Desk editor's note, referee report, simulated authors' rebuttal, and a circularity audit. Tearing a paper down is the easy half of reading it; the pith above is the substance, this is the friction.

Referee Report

3 major / 1 minor

Summary. The paper introduces a residualization-and-permutation diagnostic applied to ISM scores from three genomic foundation models (Caduceus-Ph, HyenaDNA, Enformer) across 30,448 dark genome elements at glioma-relevant loci. It claims this cleanly separates a sequence-predictability layer (dominated by long well-predicted transposable elements in the LMs) from a regulatory-output layer (retained only in Enformer residuals), yielding literally zero overlap between the two top-100 lists, a sharp 10 kb proximal-regulatory horizon that survives all controls, a six-feature linear baseline matching Caduceus top-decile membership at AUC 0.985, and 3.3× enrichment for brain eQTLs in the top-100 elements (p_emp < 5×10^{-3}), while delivering the diagnostic as a general tool for ISM-based regulatory studies.

Significance. If the separation holds after proper validation, the work supplies a concrete methodological contribution for interpreting zero-shot ISM outputs from sequence models, showing that LM rankings are largely predictability-driven while highlighting residual regulatory signal in Enformer and providing empirical anchors via eQTL and conservation cross-checks.

major comments (3)
  1. [Abstract] Abstract: the residualization step is described only at the level of 'residualization of ISM scores against a predictability measure' with no equation, regression specification, definition of the subtracted component, or cross-validation (e.g., recovery of known cCREs in the residuals), so it is impossible to assess whether the operation removes only predictability variance without distorting or removing genuine regulation-driven signal or introducing spurious orthogonality.
  2. [Abstract] Abstract: the permutation tests asserted to control confounders for the 3.3× eQTL enrichment (p_emp < 5×10^{-3}) and the failure of the transposable-element and NRXN1+NLGN1 claims are not described (which elements are permuted, which covariates matched), leaving the reported empirical p-values sensitive to the precise null construction.
  3. [Abstract] Abstract: the claim of literally zero overlap between predictability-layer and regulatory-layer top-100 lists across all three models rests on the unvalidated residualization; without an explicit procedure or sensitivity analysis, this central separation result cannot be evaluated for robustness.
minor comments (1)
  1. [Abstract] The six-feature linear baseline is mentioned but the features themselves are not listed.

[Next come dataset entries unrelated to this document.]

-- pv_equiv track=rewrite | github.com/explosion/spaCy | spacy/lang/ru/lemmatizer.py | oc2ud
-- ===== SOURCE A (Python) =====
-- from typing import Optional, List, Dict, Tuple, Callable
--
-- def oc2ud(oc_tag: str) -> Tuple[str, Dict[str, str]]:
--     gram_map = {
--         "_POS": {
--             "ADJF": "ADJ",
--             "ADJS": "ADJ",
--             "ADVB": "ADV",
--             "Apro": "DET",
--             "COMP": "ADJ",  # Can also be an ADV - unchangeable
--             "CONJ": "CCONJ",  # Can also be a SCONJ - both unchangeable ones
--             "GRND": "VERB",
--             "INFN": "VERB",
--             "INTJ": "INTJ",
--             "NOUN": "NOUN",
--             "NPRO": "PRON",
--             "NUMR": "NUM",
--             "NUMB": "NUM",
--             "PNCT": "PUNCT",
--             "PRCL": "PART",
--             "PREP": "ADP",
--             "PRTF": "VERB",
--             "PRTS": "VERB",
--             "VERB": "VERB",
--         },
--         "Animacy": {"anim": "Anim", "inan": "Inan"},
--         "Aspect": {"impf": "Imp", "perf": "Perf"},
--         "Case": {
--             "ablt": "Ins",
--             "accs": "Acc",
--             "datv": "Dat",
--             "gen1": "Gen",
--             "gen2": "Gen",
--             "gent": "Gen",
--             "loc2": "Loc",
--             "loct": "Loc",
--             "nomn": "Nom",
--             "voct": "Voc",
--         },
--         "Degree": {"COMP": "Cmp", "Supr": "Sup"},
--         "Gender": {"femn": "Fem", "masc": "Masc", "neut": "Neut"},
--         "Mood": {"impr": "Imp", "indc": "Ind"},
--         "Number": {"plur": "Plur", "sing": "Sing"},
--         "NumForm": {"NUMB": "Digit"},
--         "Person": {"1per": "1", "2per": "2", "3per": "3", "excl": "2", "incl": "1"},
--         "Tense": {"futr": "Fut", "past": "Past", "pres": "Pres"},
--         "Variant": {"ADJS": "Brev", "PRTS": "Brev"},
--         "VerbForm": {
--             "GRND": "Conv",
--             "INFN": "Inf",
--             "PRTF": "Part",
--             "PRTS": "Part",
--             "VERB": "Fin",
--         },
--         "Voice": {"actv": "Act", "pssv": "Pass"},
--         "Abbr": {"Abbr": "Yes"},
--     }
--     pos = "X"
--     morphology = dict()
--     unmatched = set()
--     grams = oc_tag.replace(" ", ",").split(",")
--     for gram in grams:
--         match = False
--         for categ, gmap in sorted(gram_map.items()):
--             if gram in gmap:
--                 match = True
--                 if categ == "_POS":
--                     pos = gmap[gram]
--                 else:
--                     morphology[categ] = gmap[gram]
--         if not match:
--             unmatched.add(gram)
--     while len(unmatched) > 0:
--         gram = unmatched.pop()
--         if gram in ("Name", "Patr", "Surn", "Geox", "Orgn"):
--             pos = "PROPN"
--         elif gram == "Auxt":
--             pos = "AUX"
--         elif gram == "Pltm":
--             morphology["Number"] = "Ptan"
--     return pos, morphology
-- ===== SOURCE B (Python) =====
-- # one spec entry per OpenCorpora gram: "<gram> <UD POS or -> [<Category>=<Value> ...]"
-- # (morphology pairs listed in sorted-category order)
-- _SPEC = [
--     "Abbr - Abbr=Yes",
--     "anim - Animacy=Anim",
--     "inan - Animacy=Inan",
--     "impf - Aspect=Imp",
--     "perf - Aspect=Perf",
--     "ablt - Case=Ins",
--     "accs - Case=Acc",
--     "datv - Case=Dat",
--     "gen1 - Case=Gen",
--     "gen2 - Case=Gen",
--     "gent - Case=Gen",
--     "loc2 - Case=Loc",
--     "loct - Case=Loc",
--     "nomn - Case=Nom",
--     "voct - Case=Voc",
--     "COMP ADJ Degree=Cmp",
--     "Supr - Degree=Sup",
--     "femn - Gender=Fem",
--     "masc - Gender=Masc",
--     "neut - Gender=Neut",
--     "impr - Mood=Imp",
--     "indc - Mood=Ind",
--     "NUMB NUM NumForm=Digit",
--     "plur - Number=Plur",
--     "sing - Number=Sing",
--     "1per - Person=1",
--     "2per - Person=2",
--     "3per - Person=3",
--     "excl - Person=2",
--     "incl - Person=1",
--     "futr - Tense=Fut",
--     "past - Tense=Past",
--     "pres - Tense=Pres",
--     "ADJS ADJ Variant=Brev",
--     "PRTS VERB Variant=Brev VerbForm=Part",
--     "GRND VERB VerbForm=Conv",
--     "INFN VERB VerbForm=Inf",
--     "PRTF VERB VerbForm=Part",
--     "VERB VERB VerbForm=Fin",
--     "actv - Voice=Act",
--     "pssv - Voice=Pass",
--     "ADJF ADJ",
--     "ADVB ADV",
--     "Apro DET",
--     "CONJ CCONJ",
--     "INTJ INTJ",
--     "NOUN NOUN",
--     "NPRO PRON",
--     "NUMR NUM",
--     "PNCT PUNCT",
--     "PRCL PART",
--     "PREP ADP",
-- ]
--
-- _POS_MAP = {}
-- _MORPH_MAP = {}
-- for _line in _SPEC:
--     _f = _line.split()
--     if _f[1] != "-":
--         _POS_MAP[_f[0]] = _f[1]
--     if len(_f) > 2:
--         _MORPH_MAP[_f[0]] = [(x.split("=")[0], x.split("=")[1]) for x in _f[2:]]
--
-- def oc2ud(oc_tag):
--     pos = "X"
--     morphology = {}
--     has_propn = has_auxt = has_pltm = False
--     for gram in oc_tag.replace(" ", ",").split(","):
--         p = _POS_MAP.get(gram)
--         if p is not None:
--             pos = p
--         pairs = _MORPH_MAP.get(gram)
--         if pairs is not None:
--             for categ, value in pairs:
--                 morphology[categ] = value
--         if p is None and pairs is None:
--             if gram in ("Name", "Patr", "Surn", "Geox", "Orgn"):
--                 has_propn = True
--             elif gram == "Auxt":
--                 has_auxt = True
--             elif gram == "Pltm":
--                 has_pltm = True
--     if has_propn:
--         pos = "PROPN"
--     elif has_auxt:
--         pos = "AUX"
--     if has_pltm:
--         morphology["Number"] = "Ptan"
--     return pos, morphology
-- ===== Notes on version B (the rewrite author's own statement) =====
-- stated objective: simpler
-- what changed: A scans all 15 sorted gram_map categories for every gram and post-processes a hash-ordered set of unmatched grams with a pop loop; B declares the data gram-major as one compact text spec parsed once into two lookup dicts (gram->UD POS, gram->morphology pairs), does a single pass with one lookup in each per gram plus three boolean flags for the special unmatched grams, and applies the specials in closed form after the loop.
-- outside the precondition, e.g. on oc2ud('Auxt,Name,Patr,Surn,Geox,Orgn'): A returns ('PROPN', {}), B returns ('PROPN', {})
import Mathlib
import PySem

Simulated Author's Rebuttal

3 responses · 0 unresolved

We thank the referee for the constructive critique of the abstract. The comments correctly identify that the abstract is too terse on technical specifics. We will revise the abstract to incorporate the requested details while preserving its length constraints, and we address each point below.

read point-by-point responses
  1. Referee: [Abstract] Abstract: the residualization step is described only at the level of 'residualization of ISM scores against a predictability measure' with no equation, regression specification, definition of the subtracted component, or cross-validation (e.g., recovery of known cCREs in the residuals), so it is impossible to assess whether the operation removes only predictability variance without distorting or removing genuine regulation-driven signal or introducing spurious orthogonality.

    Authors: We agree the abstract lacks the explicit regression equation. The residualization is a linear regression of per-element ISM scores on a predictability proxy (local sequence entropy plus model log-likelihood), with residuals defined as observed ISM minus fitted value; the subtracted component is therefore the predictability-driven variance. We will add this specification and the equation to the revised abstract. On distortion: the Enformer residuals alone retain statistically significant cCRE enrichment (reported in Results), which would be absent if regulatory signal had been removed; this serves as the internal cross-check. A sensitivity analysis varying the predictability proxy will be added to the supplement. revision: yes

  2. Referee: [Abstract] Abstract: the permutation tests asserted to control confounders for the 3.3× eQTL enrichment (p_emp < 5×10^{-3}) and the failure of the transposable-element and NRXN1+NLGN1 claims are not described (which elements are permuted, which covariates matched), leaving the reported empirical p-values sensitive to the precise null construction.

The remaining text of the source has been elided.